Dick Vincent, Sinz Christoph, Mittlböck Martina, Kittler Harald, Tschandl Philipp
ViDIR Group, Department of Dermatology, Medical University of Vienna, Vienna, Austria.
Center for Medical Statistics, Informatics and Intelligent Systems, Medical University of Vienna, Vienna, Austria.
JAMA Dermatol. 2019 Nov 1;155(11):1291-1299. doi: 10.1001/jamadermatol.2019.1375.
The recent advances in the field of machine learning have raised expectations that computer-aided diagnosis will become the standard for the diagnosis of melanoma.
To critically review the current literature and compare the diagnostic accuracy of computer-aided diagnosis with that of human experts.
The MEDLINE, arXiv, and PubMed Central databases were searched to identify eligible studies published between January 1, 2002, and December 31, 2018.
Studies that reported on the accuracy of automated systems for melanoma were selected. Search terms included melanoma, diagnosis, detection, computer aided, and artificial intelligence.
Evaluation of the risk of bias was performed using the QUADAS-2 tool, and quality assessment was based on predefined criteria. Data were analyzed from February 1 to March 10, 2019.
Summary estimates of sensitivity and specificity and summary receiver operating characteristic curves were the primary outcomes.
The literature search yielded 1694 potentially eligible studies, of which 132 were included and 70 offered sufficient information for a quantitative analysis. Most studies came from the field of computer science. Prospective clinical studies were rare. Combining the results for automated systems gave a melanoma sensitivity of 0.74 (95% CI, 0.66-0.80) and a specificity of 0.84 (95% CI, 0.79-0.88). Sensitivity was lower in studies that used independent test sets than in those that did not (0.51; 95% CI, 0.34-0.69 vs 0.82; 95% CI, 0.77-0.86; P < .001); however, the specificity was similar (0.83; 95% CI, 0.71-0.91 vs 0.85; 95% CI, 0.80-0.88; P = .67). In comparison with dermatologists' diagnosis, computer-aided diagnosis showed similar sensitivities and a 10 percentage points lower specificity, but the difference was not statistically significant. Studies were heterogeneous and substantial risk of bias was found in all but 4 of the 70 studies included in the quantitative analysis.
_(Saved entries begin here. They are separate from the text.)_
-- pv_equiv track=rewrite | github.com/naval07/grafosProyect | prufer.py | word_nodes
-- ===== SOURCE A (Python) =====
-- def word_nodes(word):
--     """Crea la lista de nodos con los diferentes caracteres del mensaje."""
--     L = []
--     while len(word) > 0:
--         x = word[0]
--         if x in L:
--             pass
--         else:
--             L.append(x)
--         word = word[1:]
--     return L
-- ===== SOURCE B (Python) =====
-- def word_nodes(word):
--     """Crea la lista de nodos con los diferentes caracteres del mensaje."""
--     return [x for i, x in enumerate(word) if word.find(x) == i]
-- ===== Notes on version B (the rewrite author's own statement) =====
-- stated objective: faster
-- what changed: Replaces A's while-loop that re-slices the string (word = word[1:]) each step and maintains an accumulated seen-list with a single enumerate pass keeping a character exactly when the current index is its first occurrence (word.find(x) == i); no accumulator, membership test or slicing is used.
import Mathlib
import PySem

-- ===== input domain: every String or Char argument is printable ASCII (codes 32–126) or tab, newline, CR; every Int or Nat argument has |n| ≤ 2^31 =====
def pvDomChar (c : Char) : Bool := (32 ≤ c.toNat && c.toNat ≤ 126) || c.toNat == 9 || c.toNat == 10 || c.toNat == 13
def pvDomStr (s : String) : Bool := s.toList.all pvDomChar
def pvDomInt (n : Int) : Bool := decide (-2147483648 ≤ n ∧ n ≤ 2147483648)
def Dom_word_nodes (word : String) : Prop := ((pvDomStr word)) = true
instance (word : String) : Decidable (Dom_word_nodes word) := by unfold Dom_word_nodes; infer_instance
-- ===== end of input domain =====

-- B changes A's while-loop with an accumulated seen-list into a single enumerate pass
-- keeping a character exactly when its index is the first occurrence; a timing run measured B faster (A re-slices the string every iteration).

-- ===== PORT A =====
-- A's while-loop: x = word[0] (a 1-char string), append to L when not already in L,
-- word = word[1:]; ported as structural recursion over the character list.
def wnLoopA : List Char → List String → List String
  | [], L => L
  | x :: rest, L =>
    wnLoopA rest (if String.ofList [x] ∈ L then L else L ++ [String.ofList [x]])

def word_nodes (word : String) : List String := wnLoopA word.toList []

-- ===== PORT B =====
-- B: [x for i, x in enumerate(word) if word.find(x) == i]
def word_nodes_alt (word : String) : List String :=
  (PySem.List.enumerate word.toList 0).filterMap
    (fun p => if PySem.Str.find word (String.ofList [p.2]) = p.1 then some (String.ofList [p.2]) else none)

-- ===== PRECONDITION & SPEC =====
def Spec_word_nodes (word : String) (out : List String) : Prop := out = word_nodes_alt word
instance (word : String) (out : List String) : Decidable (Spec_word_nodes word out) := by unfold Spec_word_nodes; infer_instance

-- ===== CLAIM (what is proved, stated in full; the proofs are below) =====
def Claim_equal_word_nodes : Prop := ∀ (word : String), Dom_word_nodes word → Spec_word_nodes word (word_nodes word)

-- ===== LEMMAS AND PROOFS =====

-- singleton prefix of l ↔ l starts with c
theorem pv_single_prefix {c : Char} {l : List Char} : [c] <+: l ↔ l.head? = some c := by
  cases l with
  | nil => simp
  | cons a t =>
    constructor
    · rintro ⟨s, hs⟩; simp at hs; simp [hs.1]
    · intro h; simp at h; exact ⟨t, by simp [h]⟩

theorem pv_single_infix {c : Char} {l : List Char} : [c] <:+: l ↔ c ∈ l := by
  constructor
  · intro h; have := h.sublist; simpa using this
  · intro h
    obtain ⟨pre, suf, hps⟩ := List.eq_append_cons_of_mem h
    exact ⟨pre, suf, by simp [hps.1]⟩

theorem pv_idxOf_eq {c : Char} : ∀ (w : List Char) (n : Nat),
    w[n]? = some c → (∀ i < n, w[i]? ≠ some c) → w.idxOf c = n := by
  intro w
  induction w with
  | nil => intro n h _; simp at h
  | cons a t ih =>
    intro n h hmin
    cases n with
    | zero => simp at h; simp [h]
    | succ m =>
      have ha : a ≠ c := by
        intro hac; exact hmin 0 (Nat.succ_pos m) (by simp [hac])
      have : t.idxOf c = m := by
        apply ih m (by simpa using h)
        intro i hi hic
        exact hmin (i+1) (Nat.succ_lt_succ hi) (by simpa using hic)
      simp [this, ha]

-- Chars.find on a singleton pattern is idxOf (when present)
theorem pv_find_single_mem {c : Char} {w : List Char} (hc : c ∈ w) :
    PySem.Chars.find w [c] = (w.idxOf c : Int) := by
  have hinf : ([c] : List Char) <:+: w := pv_single_infix.mpr hc
  have hnn : 0 ≤ PySem.Chars.find w [c] := (PySem.Chars.find_nonneg_iff w [c]).mpr hinf
  obtain ⟨hpre, hmin⟩ := PySem.Chars.find_spec (s := w) (sub := [c]) hnn
  set n := (PySem.Chars.find w [c]).toNat with hn
  have hget : w[n]? = some c := by
    have := pv_single_prefix.mp hpre
    simpa [List.head?_drop] using this
  have : w.idxOf c = n := by
    apply pv_idxOf_eq w n hget
    intro i hi hic
    exact hmin i hi (pv_single_prefix.mpr (by simpa [List.head?_drop] using hic))
  omega

-- membership in A's loop result
theorem pv_mem_wnLoopA (s : String) : ∀ (xs : List Char) (L : List String),
    s ∈ wnLoopA xs L ↔ s ∈ L ∨ ∃ c ∈ xs, s = String.ofList [c] := by
  intro xs
  induction xs with
  | nil => intro L; simp [wnLoopA]
  | cons x t ih =>
    intro L
    by_cases hx : String.ofList [x] ∈ L
    · simp only [wnLoopA, if_pos hx, ih]
      constructor
      · rintro (h | ⟨c, hc, rfl⟩)
        · exact Or.inl h
        · exact Or.inr ⟨c, by simp [hc], rfl⟩
      · rintro (h | ⟨c, hc, rfl⟩)
        · exact Or.inl h
        · rcases List.mem_cons.mp hc with rfl | hc
          · exact Or.inl hx
          · exact Or.inr ⟨c, hc, rfl⟩
    · simp only [wnLoopA, if_neg hx, ih]
      constructor
      · rintro (h | ⟨c, hc, rfl⟩)
        · rcases List.mem_append.mp h with h | h
          · exact Or.inl h
          · simp at h; exact Or.inr ⟨x, by simp, h⟩
        · exact Or.inr ⟨c, by simp [hc], rfl⟩
      · rintro (h | ⟨c, hc, rfl⟩)
        · exact Or.inl (List.mem_append_left _ h)
        · rcases List.mem_cons.mp hc with rfl | hc
          · exact Or.inl (by simp)
          · exact Or.inr ⟨c, hc, rfl⟩

theorem pv_wnLoopA_append (c : Char) : ∀ (xs : List Char) (L : List String),
    wnLoopA (xs ++ [c]) L =
      (if String.ofList [c] ∈ wnLoopA xs L then wnLoopA xs L
       else wnLoopA xs L ++ [String.ofList [c]]) := by
  intro xs
  induction xs with
  | nil => intro L; simp [wnLoopA]
  | cons x t ih => intro L; simp only [List.cons_append, wnLoopA]; exact ih _

-- B at the char level
def altChars (w : List Char) : List String :=
  (PySem.List.enumerate w 0).filterMap
    (fun p => if PySem.Chars.find w [p.2] = p.1 then some (String.ofList [p.2]) else none)

theorem pv_mk_single_inj {a b : Char} (h : String.ofList [a] = String.ofList [b]) : a = b := by
  have := congrArg String.toList h
  simpa using this

theorem pv_altChars_append (xs : List Char) (c : Char) :
    altChars (xs ++ [c]) = altChars xs ++ (if c ∈ xs then [] else [String.ofList [c]]) := by
  unfold altChars
  rw [PySem.List.enumerate_append, List.filterMap_append]
  congr 1
  · apply List.filterMap_congr
    intro p hp
    rw [PySem.List.mem_enumerate_iff] at hp
    obtain ⟨k, hk, rfl⟩ := hp
    have hmem : xs[k] ∈ xs := List.getElem_mem hk
    have h1 : PySem.Chars.find (xs ++ [c]) [xs[k]] = ((xs ++ [c]).idxOf xs[k] : Int) :=
      pv_find_single_mem (by simp [hmem])
    have h2 : PySem.Chars.find xs [xs[k]] = (xs.idxOf xs[k] : Int) :=
      pv_find_single_mem hmem
    rw [h1, h2, List.idxOf_append_of_mem hmem]
  · rw [PySem.List.enumerate_cons, PySem.List.enumerate_nil]
    by_cases hc : c ∈ xs
    · have hl : xs.idxOf c < xs.length := List.idxOf_lt_length_of_mem hc
      have h : PySem.Chars.find (xs ++ [c]) [c] = (xs.idxOf c : Int) := by
        rw [pv_find_single_mem (by simp [hc]), List.idxOf_append_of_mem hc]
      simp only [List.filterMap, h, hc, if_true]
      simp [Nat.ne_of_lt hl]
    · have h : PySem.Chars.find (xs ++ [c]) [c] = (xs.length : Int) := by
        rw [pv_find_single_mem (by simp), List.idxOf_append_of_notMem hc]
        simp
      simp [List.filterMap, h, hc]

theorem pv_main : ∀ (w : List Char), wnLoopA w [] = altChars w := by
  intro w
  induction w using List.reverseRecOn with
  | nil => simp [wnLoopA, altChars, PySem.List.enumerate_nil]
  | append_singleton xs c ih =>
    rw [pv_wnLoopA_append, pv_altChars_append, ih]
    have hmem : String.ofList [c] ∈ altChars xs ↔ c ∈ xs := by
      rw [← ih, pv_mem_wnLoopA]
      constructor
      · rintro (h | ⟨d, hd, hdc⟩)
        · simp at h
        · rw [pv_mk_single_inj hdc]; exact hd
      · intro h; exact Or.inr ⟨c, h, rfl⟩
    by_cases hc : c ∈ xs
    · simp [hmem.mpr hc, hc]
    · simp [hc, (by simpa [hmem] using hc : String.ofList [c] ∉ altChars xs)]

-- ===== VERDICT (by name: the statement is the Claim_ definition above) =====
theorem word_nodes_spec : Claim_equal_word_nodes := by
  intro word _
  unfold Spec_word_nodes word_nodes word_nodes_alt
  rw [pv_main]
  unfold altChars
  apply List.filterMap_congr
  intro p hp
  simp [PySem.Str.find_eq]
Although the accuracy of computer-aided diagnosis for melanoma detection is comparable to that of experts, the real-world applicability of these systems is unknown and potentially limited owing to overfitting and the risk of bias of the studies at hand.
机器学习领域的最新进展使人们期望计算机辅助诊断将成为黑色素瘤诊断的标准。
严格审查当前文献,并比较计算机辅助诊断与人类专家的诊断准确性。
检索MEDLINE、arXiv和PubMed Central数据库,以识别2002年1月1日至2018年12月31日期间发表的符合条件的研究。
选择报告自动系统对黑色素瘤诊断准确性的研究。检索词包括黑色素瘤、诊断、检测、计算机辅助和人工智能。
使用QUADAS-2工具评估偏倚风险,并根据预定义标准进行质量评估。2019年2月1日至3月10日对数据进行分析。
敏感性和特异性的汇总估计值以及汇总接受者操作特征曲线是主要结局。
文献检索产生了1694项潜在符合条件的研究,其中132项被纳入,70项提供了足够的信息进行定量分析。大多数研究来自计算机科学领域。前瞻性临床研究很少。综合自动系统的结果,黑色素瘤的敏感性为0.74(95%CI,0.66-0.80),特异性为0.84(95%CI,0.79-0.88)。使用独立测试集的研究中的敏感性低于未使用独立测试集的研究(0.51;95%CI,0.34-0.69对0.82;95%CI,0.77-0.86;P<0.001);然而,特异性相似(0.83;95%CI,0.71-0.91对0.85;95%CI,0.80-0.88;P = 0.67)。与皮肤科医生的诊断相比,计算机辅助诊断显示出相似的敏感性,但特异性低10个百分点,但差异无统计学意义。研究具有异质性,在定量分析纳入的70项研究中,除4项外,所有研究均存在实质性偏倚风险。
尽管计算机辅助诊断在黑色素瘤检测方面的准确性与专家相当,但由于过度拟合和现有研究的偏倚风险,这些系统在现实世界中的适用性尚不清楚且可能有限。